Kleinkindschwimmen. Über Angebote.

Januar 13, 2014

Es ist so. Es heißt, das erste Kind könne sich kaum retten vor den ganzen Kursen, in die es im Säuglingsalter geschleppt würde, das zweite könne nur noch besuchen, was gemeinsam mit dem älteren Geschwister möglich ist und das dritte Kind dürfe mit zum Einkaufen.

Der Zwack darf nichtmal mit zum Einkaufen, das mache ich, wenn er nicht da ist. Wobei – einmal hatte ich ihn mit zur Rückbildung, da rollte er durch den Raum auf andere Kinder zu, deren Mütter mich ängstlich ansahen, während er fröhlich quiekend mit einer Hantel fuchtelte.

An den ersten verregneten Herbstnachmittagen also überlege ich, ob ich mir mit dem Zwack für das Winterhalbjahr etwas vornehmen solle. Damit man rauskommt. Etwas unternimmt. Regelmäßig. Trotz Wetter. Ich surfe mich durch die Angebote. Es gibt nur noch Angebote. Statt klassischem Eltern-Kind-Turnen gibt es nun Bewegungsangebote. Spielangebote. Kursangebote. Gruppenangebote. Sinnliche Wahrnehmungsangebote. Kreative Phantasieangebote. (Wie bitte?) Es gibt goldene Morgenstunden, indische Babymassagen, Musikpavillons, Schatzkisten und kreativen Kinderausdruckstanz. Am Lustigsten finde ich die Zehnerkarte für das Angebot geschwisterähnlicher Konstellationen in der Spielekiste. Wo leben wir denn. (Verstehen Sie mich nicht falsch – es ist mir völlig egal, wer aus welchen Gründen wie viele Kinder bekommt oder nicht. Ich finde es nur verstörend, was man so kaufen kann.)

Der Zwack begreift die ganze Wohnung als Angebot – ein externes Angebot, das mir meine Küche wiederbringt, finde ich nicht.
Ich entscheide mich schließlich für Kleinkindschwimmen. Städtisch. Ohne Chichi. Keinerlei Angebot. Keine Situation. Dabei hasse ich Schwimmlogistik, wenn ich für mehr als für mich denken muss. Aber wir haben nunmal nur eine Badewanne und keinen Pool zu Hause, deswegen erscheinen mir Hallenbad und Planschen irgendwie gut.
Als wir das erste Mal im Bad ankommen, ist es hallenbadheiß, die Umkleide voll quäkender Babyschwimmbabies.

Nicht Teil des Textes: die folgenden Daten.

-- pv_equiv track=rewrite | github.com/jatinarora2702/KnowledgeGraph | Review Processing/dataprocessing/mate_labeller.py | modify_term
-- ===== SOURCE A (Python) =====
-- def modify_term(sent, index, type_num):
-- 	newsent = list()
-- 	i = 0
-- 	for line in sent:
-- 		if i == index:
-- 			templist = list()
-- 			j = 0
-- 			for term in sent[i]:
-- 				if j == 12:
-- 					templist.append('Y')
-- 				elif j == 13:
-- 					templist.append('comparative.0' + str(type_num))
-- 				else:
-- 					templist.append(term)
-- 				j += 1
-- 			newsent.append(templist)
-- 		else:
-- 			newsent.append(sent[i])
-- 		i += 1
-- 	return newsent
-- ===== SOURCE B (Python) =====
-- def modify_term(sent, index, type_num):
--     newsent = list(sent)
--     if 0 <= index < len(sent):
--         line = list(sent[index])
--         if len(line) > 12:
--             line[12] = 'Y'
--         if len(line) > 13:
--             line[13] = 'comparative.0' + str(type_num)
--         newsent[index] = line
--     return newsent
-- ===== Notes on version B (the rewrite author's own statement) =====
-- stated objective: simpler
-- what changed: Replaces the outer index-matching loop plus inner element-by-element rebuild with a shallow copy of the list and one targeted in-place patch of the single indexed line (guarded assignments at positions 12 and 13).
import Mathlib
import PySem

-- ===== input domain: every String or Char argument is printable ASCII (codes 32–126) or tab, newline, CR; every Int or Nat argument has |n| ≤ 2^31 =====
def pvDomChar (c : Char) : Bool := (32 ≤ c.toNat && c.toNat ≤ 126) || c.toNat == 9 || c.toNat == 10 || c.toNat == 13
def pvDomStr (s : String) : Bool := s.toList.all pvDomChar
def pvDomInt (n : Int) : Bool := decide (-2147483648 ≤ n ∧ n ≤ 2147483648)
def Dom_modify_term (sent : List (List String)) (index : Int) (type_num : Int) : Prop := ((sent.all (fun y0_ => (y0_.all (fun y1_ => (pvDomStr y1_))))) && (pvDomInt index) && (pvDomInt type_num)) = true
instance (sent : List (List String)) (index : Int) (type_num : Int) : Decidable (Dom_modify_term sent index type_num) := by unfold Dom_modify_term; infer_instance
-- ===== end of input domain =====

-- B replaces A's outer index-matching loop plus inner element-by-element rebuild with a
-- shallow copy and one targeted patch of the indexed line (objective: simpler).

-- ===== PORT A =====
-- inner loop of A: rebuild the matched line term by term, with counter j
def pvAInner (type_num : Int) (terms : List String) (j : Nat) : List String :=
  match terms with
  | [] => []
  | t :: rest =>
      (if j = 12 then "Y"
       else if j = 13 then "comparative.0" ++ PySem.Int.toStr type_num
       else t) :: pvAInner type_num rest (j + 1)

-- outer loop of A: walk sent with counter i, rebuilding the line where i == index
def pvAOuter (type_num index : Int) (sent : List (List String)) (i : Nat) : List (List String) :=
  match sent with
  | [] => []
  | line :: rest =>
      (if (i : Int) = index then pvAInner type_num line 0 else line)
        :: pvAOuter type_num index rest (i + 1)

def modify_term (sent : List (List String)) (index : Int) (type_num : Int) : List (List String) :=
  pvAOuter type_num index sent 0

-- ===== PORT B =====
-- Source B's patch of the indexed line: guarded assignments at positions 12 and 13
def pvBPatch (type_num : Int) (line : List String) : List String :=
  let l1 := if 12 < line.length then line.set 12 "Y" else line
  if 13 < l1.length then l1.set 13 ("comparative.0" ++ PySem.Int.toStr type_num) else l1

def modify_term_alt (sent : List (List String)) (index : Int) (type_num : Int) : List (List String) :=
  if 0 ≤ index ∧ index < sent.length then
    sent.set index.toNat (pvBPatch type_num (sent.getD index.toNat []))
  else sent

-- ===== PRECONDITION & SPEC =====
def Spec_modify_term (sent : List (List String)) (index : Int) (type_num : Int) (out : List (List String)) : Prop := out = modify_term_alt sent index type_num
instance (sent : List (List String)) (index : Int) (type_num : Int) (out : List (List String)) : Decidable (Spec_modify_term sent index type_num out) := by unfold Spec_modify_term; infer_instance

-- ===== CLAIM (what is proved, stated in full; the proofs are below) =====
def Claim_equal_modify_term : Prop := ∀ (sent : List (List String)) (index : Int) (type_num : Int), Dom_modify_term sent index type_num → Spec_modify_term sent index type_num (modify_term sent index type_num)

-- ===== LEMMAS AND PROOFS =====

-- A's inner rebuild, started at counter j, equals targeted sets (List.set is a no-op out of range).
theorem pvAInner_eq (type_num : Int) (terms : List String) (j : Nat) :
    pvAInner type_num terms j =
      if j ≤ 12 then
        (terms.set (12 - j) "Y").set (13 - j) ("comparative.0" ++ PySem.Int.toStr type_num)
      else if j = 13 then terms.set 0 ("comparative.0" ++ PySem.Int.toStr type_num)
      else terms := by
  induction terms generalizing j with
  | nil => simp only [pvAInner, List.set_nil]; split_ifs <;> rfl
  | cons t rest ih =>
    simp only [pvAInner]
    rcases Nat.lt_or_ge j 12 with h | h
    · have h12 : 12 - j = (11 - j) + 1 := by omega
      have h13 : 13 - j = (12 - j) + 1 := by omega
      have h12' : 12 - (j + 1) = 11 - j := by omega
      have h13' : 13 - (j + 1) = 12 - j := by omega
      rw [ih (j + 1)]
      simp only [show j ≤ 12 from by omega, show j + 1 ≤ 12 from by omega, if_true,
        show ¬(j = 12) from by omega, show ¬(j = 13) from by omega, if_false,
        h12, h13, List.set_cons_succ, h12', h13']
    · rcases Nat.eq_or_lt_of_le h with h12 | h'
      · -- j = 12
        rw [ih (j + 1)]
        simp [← h12]
      · rcases Nat.eq_or_lt_of_le h' with h13 | h'' 
        · -- j = 13
          rw [ih (j + 1)]
          simp [← h13]
        · -- j ≥ 14
          rw [ih (j + 1)]
          simp only [show ¬(j ≤ 12) from by omega, show ¬(j + 1 ≤ 12) from by omega,
            show ¬(j = 12) from by omega, show ¬(j = 13) from by omega,
            show ¬(j + 1 = 13) from by omega, if_false]

-- B's guarded patch equals the same unguarded pair of sets.
theorem pvBPatch_eq (type_num : Int) (line : List String) :
    pvBPatch type_num line =
      (line.set 12 "Y").set 13 ("comparative.0" ++ PySem.Int.toStr type_num) := by
  unfold pvBPatch
  by_cases h1 : 12 < line.length
  · rw [if_pos h1]
    by_cases h2 : 13 < (line.set 12 "Y").length
    · rw [if_pos h2]
    · rw [if_neg h2]
      exact (List.set_eq_of_length_le (by simp only [List.length_set] at h2 ⊢; omega)).symm
  · rw [if_neg h1, if_neg (by omega),
      List.set_eq_of_length_le (l := line) (i := 12) (a := "Y") (by omega)]
    exact (List.set_eq_of_length_le (by omega)).symm

-- A's outer loop at counter i equals a single targeted replacement at index - i.
theorem pvAOuter_eq (type_num index : Int) (sent : List (List String)) (i : Nat) :
    pvAOuter type_num index sent i =
      if 0 ≤ index - i ∧ index - i < sent.length then
        sent.set (index - i).toNat
          (pvAInner type_num (sent.getD (index - i).toNat []) 0)
      else sent := by
  induction sent generalizing i with
  | nil =>
    simp only [pvAOuter, List.length_nil]
    rw [if_neg (by push_cast; omega)]
  | cons line rest ih =>
    simp only [pvAOuter, ih (i + 1)]
    by_cases hi : (i : Int) = index
    · rw [if_pos hi, if_neg (by push_cast; omega),
        if_pos (by simp only [List.length_cons]; push_cast; omega)]
      simp [show (index - (i : Int)).toNat = 0 from by omega]
    · rw [if_neg hi]
      by_cases hr : 0 ≤ index - ((i + 1 : Nat) : Int) ∧ index - ((i + 1 : Nat) : Int) < (rest.length : Int)
      · rw [if_pos hr,
          if_pos (show 0 ≤ index - i ∧ index - i < ((line :: rest).length : Int) by
            simp only [List.length_cons]; push_cast at hr ⊢; omega),
          show (index - (i : Int)).toNat = (index - ((i + 1 : Nat) : Int)).toNat + 1 from by
            push_cast at hr ⊢; omega]
        simp
      · rw [if_neg hr,
          if_neg (by simp only [List.length_cons]; push_cast at hr ⊢; omega)]

-- ===== VERDICT (by name: the statement is the Claim_ definition above) =====
theorem modify_term_spec : Claim_equal_modify_term := by
  intro sent index type_num _
  show modify_term sent index type_num = modify_term_alt sent index type_num
  unfold modify_term modify_term_alt
  rw [pvAOuter_eq]
  simp only [Nat.cast_zero, sub_zero]
  by_cases h : 0 ≤ index ∧ index < (sent.length : Int)
  · rw [if_pos h, if_pos h, pvAInner_eq, pvBPatch_eq]
    norm_num
  · rw [if_neg h, if_neg h]
-- pv_equiv track=rewrite | github.com/datawhalechina/huawei-od-python | codes/questions200/040_assemble-new-array.py | dfs
-- ===== SOURCE A (Python) =====
-- def dfs(nums, m, index, min_val, count):
--     if m < 0:
--         return count
--     if m == 0 or m < min_val:
--         return count + 1
--
--     for i in range(index, len(nums)):
--         count = dfs(nums, m - nums[i], i, min_val, count)
--     return count
-- ===== SOURCE B (Python) =====
-- def dfs(nums, m, index, min_val, count):
--     if m < 0:
--         return count
--     if m == 0 or m < min_val:
--         return count + 1
--     n = len(nums)
--     # bottom-up DP: rows[t][i] = number of counted leaves reachable from state (t, i)
--     rows = []
--     for t in range(m + 1):
--         if t == 0 or t < min_val:
--             row = [1] * (n + 1)
--         else:
--             row = [0]
--             for i in range(n - 1, -1, -1):
--                 s = t - nums[i]
--                 row = [(rows[s][i] if s >= 0 else 0) + row[0]] + row
--         rows.append(row)
--     return count + rows[m][min(index, n)]
-- ===== Notes on version B (the rewrite author's own statement) =====
-- stated objective: alternative
-- what changed: A's accumulator-threaded recursion over all combinations is replaced by a bottom-up dynamic-programming table rows[t][i] (leaves reachable with remaining target t starting at index i), filled once and read off at (m, index).
-- outside the precondition, e.g. on dfs([0], 1, 1, 1, 1): A returns 1, B raises IndexError; on dfs([-3], 5, 2, 1, 0): A returns 0, B raises IndexError; on dfs([2], 2, -1, 1, 0): A returns 2, B returns 0
import Mathlib
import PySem
-- pv_equiv track=rewrite | github.com/ljc0311/a4 | scripts/download_matching_chromedriver.py | find_matching_chromedriver
-- ===== SOURCE A (Python) =====
-- def find_matching_chromedriver(chrome_version, available_versions):
--     """查找匹配的ChromeDriver版本"""
--     chrome_major = chrome_version.split('.')[0]
--
--     # 查找完全匹配的版本
--     for version_info in reversed(available_versions):
--         version = version_info.get('version', '')
--         if version == chrome_version:
--             return version_info
--
--     # 查找主版本号匹配的最新版本
--     for version_info in reversed(available_versions):
--         version = version_info.get('version', '')
--         if version.startswith(chrome_major + '.'):
--             return version_info
--
--     return None
-- ===== SOURCE B (Python) =====
-- def find_matching_chromedriver(chrome_version, available_versions):
--     """One reversed pass: return an exact match immediately; remember the
--     first major-version match as a fallback candidate."""
--     chrome_prefix = chrome_version.split('.')[0] + '.'
--     candidate = None
--     for version_info in reversed(available_versions):
--         version = version_info.get('version', '')
--         if version == chrome_version:
--             return version_info
--         if candidate is None and version.startswith(chrome_prefix):
--             candidate = version_info
--     return candidate
-- ===== Notes on version B (the rewrite author's own statement) =====
-- stated objective: simpler
-- what changed: Fuses A's two separate reversed scans into one reversed pass that returns an exact match immediately and keeps the first major-version match as a fallback candidate.
import Mathlib
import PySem

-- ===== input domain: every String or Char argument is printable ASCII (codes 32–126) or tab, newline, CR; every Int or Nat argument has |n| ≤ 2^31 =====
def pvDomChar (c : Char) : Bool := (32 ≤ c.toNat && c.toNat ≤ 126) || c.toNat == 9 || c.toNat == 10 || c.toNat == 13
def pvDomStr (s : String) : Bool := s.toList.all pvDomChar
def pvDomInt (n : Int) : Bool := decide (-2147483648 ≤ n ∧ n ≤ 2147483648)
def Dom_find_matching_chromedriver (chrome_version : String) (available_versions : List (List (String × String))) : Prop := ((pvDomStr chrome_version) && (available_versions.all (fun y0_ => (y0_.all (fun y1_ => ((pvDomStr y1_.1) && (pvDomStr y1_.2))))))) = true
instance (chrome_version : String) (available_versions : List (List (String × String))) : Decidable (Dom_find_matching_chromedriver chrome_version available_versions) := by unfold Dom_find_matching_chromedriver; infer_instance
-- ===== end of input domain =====

-- B fuses A's two reversed scans into one reversed pass with a fallback candidate (objective: simpler).

-- version_info.get('version', ''): first match in the association list
def pvGetVersion (d : List (String × String)) : String :=
  match d.find? (fun p => p.1 == "version") with
  | some p => p.2
  | none => ""

-- ===== PORT A =====
def find_matching_chromedriver (chrome_version : String) (available_versions : List (List (String × String))) : Option (List (String × String)) :=
  let chrome_major := (((PySem.Str.split? chrome_version ".").getD []).headD "")
  -- first loop: exact match over reversed(available_versions)
  match available_versions.reverse.find? (fun vi => pvGetVersion vi == chrome_version) with
  | some vi => some vi
  | none =>
    -- second loop: major-version match over reversed(available_versions)
    available_versions.reverse.find? (fun vi => PySem.Str.startswith (pvGetVersion vi) (chrome_major ++ "."))

-- ===== PORT B =====
-- single loop over the reversed list, carrying the fallback candidate
def pvScan (chrome_version chrome_prefix : String) : List (List (String × String)) → Option (List (String × String)) → Option (List (String × String))
  | [], candidate => candidate
  | vi :: rest, candidate =>
    let v := pvGetVersion vi
    if v == chrome_version then some vi
    else pvScan chrome_version chrome_prefix rest
      (if candidate.isNone && PySem.Str.startswith v chrome_prefix then some vi else candidate)

def find_matching_chromedriver_alt (chrome_version : String) (available_versions : List (List (String × String))) : Option (List (String × String)) :=
  let chrome_prefix := (((PySem.Str.split? chrome_version ".").getD []).headD "") ++ "."
  pvScan chrome_version chrome_prefix available_versions.reverse none

-- ===== PRECONDITION & SPEC =====
def Spec_find_matching_chromedriver (chrome_version : String) (available_versions : List (List (String × String))) (out : Option (List (String × String))) : Prop := out = find_matching_chromedriver_alt chrome_version available_versions
instance (chrome_version : String) (available_versions : List (List (String × String))) (out : Option (List (String × String))) : Decidable (Spec_find_matching_chromedriver chrome_version available_versions out) := by unfold Spec_find_matching_chromedriver; infer_instance

-- ===== CLAIM (what is proved, stated in full; the proofs are below) =====
def Claim_equal_find_matching_chromedriver : Prop := ∀ (chrome_version : String) (available_versions : List (List (String × String))), Dom_find_matching_chromedriver chrome_version available_versions → Spec_find_matching_chromedriver chrome_version available_versions (find_matching_chromedriver chrome_version available_versions)

-- ===== LEMMAS AND PROOFS =====

-- the fused scan equals "first exact match, else candidate, else first major match"
theorem pvScan_eq (cv pfx : String) (l : List (List (String × String))) :
    ∀ candidate, pvScan cv pfx l candidate =
      match l.find? (fun vi => pvGetVersion vi == cv) with
      | some vi => some vi
      | none => candidate.orElse (fun _ => l.find? (fun vi => PySem.Str.startswith (pvGetVersion vi) pfx)) := by
  induction l with
  | nil => intro candidate; cases candidate <;> simp [pvScan]
  | cons vi rest ih =>
    intro candidate
    simp only [pvScan]
    by_cases h : pvGetVersion vi == cv
    · simp [h]
    · rw [if_neg (by simpa using h), ih]
      simp only [List.find?_cons]
      rw [show (pvGetVersion vi == cv) = false from by simpa using h]
      by_cases hs : PySem.Str.startswith (pvGetVersion vi) pfx
      all_goals cases hf : rest.find? (fun vi => pvGetVersion vi == cv) <;>
        cases candidate <;> simp_all

-- ===== VERDICT (by name: the statement is the Claim_ definition above) =====
theorem find_matching_chromedriver_spec : Claim_equal_find_matching_chromedriver := by
  intro cv avs _
  unfold Spec_find_matching_chromedriver find_matching_chromedriver find_matching_chromedriver_alt
  rw [pvScan_eq]
  cases avs.reverse.find? (fun vi => pvGetVersion vi == cv) <;> simp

Der Zwack schaut mich verunsichert an. Als ich ihn umziehen möchte, schreit er verzweifelt „Hose! Hose! Hose!“. Ich ziehe ihn trotzdem aus und um und schleppe ihn zum Becken. Er krallt sich fest. Statt durchs Wasser zu strampeln, stellt er seine Füße auf meinem Bauch ab. Statt sich in einer Schwimmnudel rumtreiben zu lassen, schaut er vorwurfsvoll und ruft „Nune! Nune! Ah! Ah!“. Das soll in etwa zum Ausdruck bringen, dass er jetzt durchaus die eine oder andere Nudel würde essen wollen, was aber nicht das Geringste mit diesem roten Styropording zu tun hat, das ihn am Bauch stört. „Mamaaa! Nuneee!“
Es bessert sich erst, als er einen Waschlappen werfen soll. Leidenschaftlich platscht er ihn durchs Wasser – und auf andere Kinder – und ruft jedesmal begeistert aus, wo ihn die Wassertropfen erwischt haben: „Ohr! Ohr! Auge!* Auge! Backe! Ohr! Mama! Auge!“ Lucia schaut weniger begeistert, als ihr der Waschlappen ins Gesicht platscht. Ich hoffe, dass Lucias Vater das als Zusatzangebot geschwisterähnlicher Konstellation verbucht.

Das bringt mich auf eine Idee. Für den nächsten Herbst überlege ich, Zehnerkarten auf den Markt zu bringen. Ich setze mich mit dem Zwack und verschiedenen Wurfgeschossen in einen Raum, wahrscheinlich unsere Küche, lasse die Kindlein zu mir kommen und den Zwack Geschwisterähnliches inszenieren. Immer donnerstags. Damit man im Winter was unternimmt. Na, wäre das ein Angebot?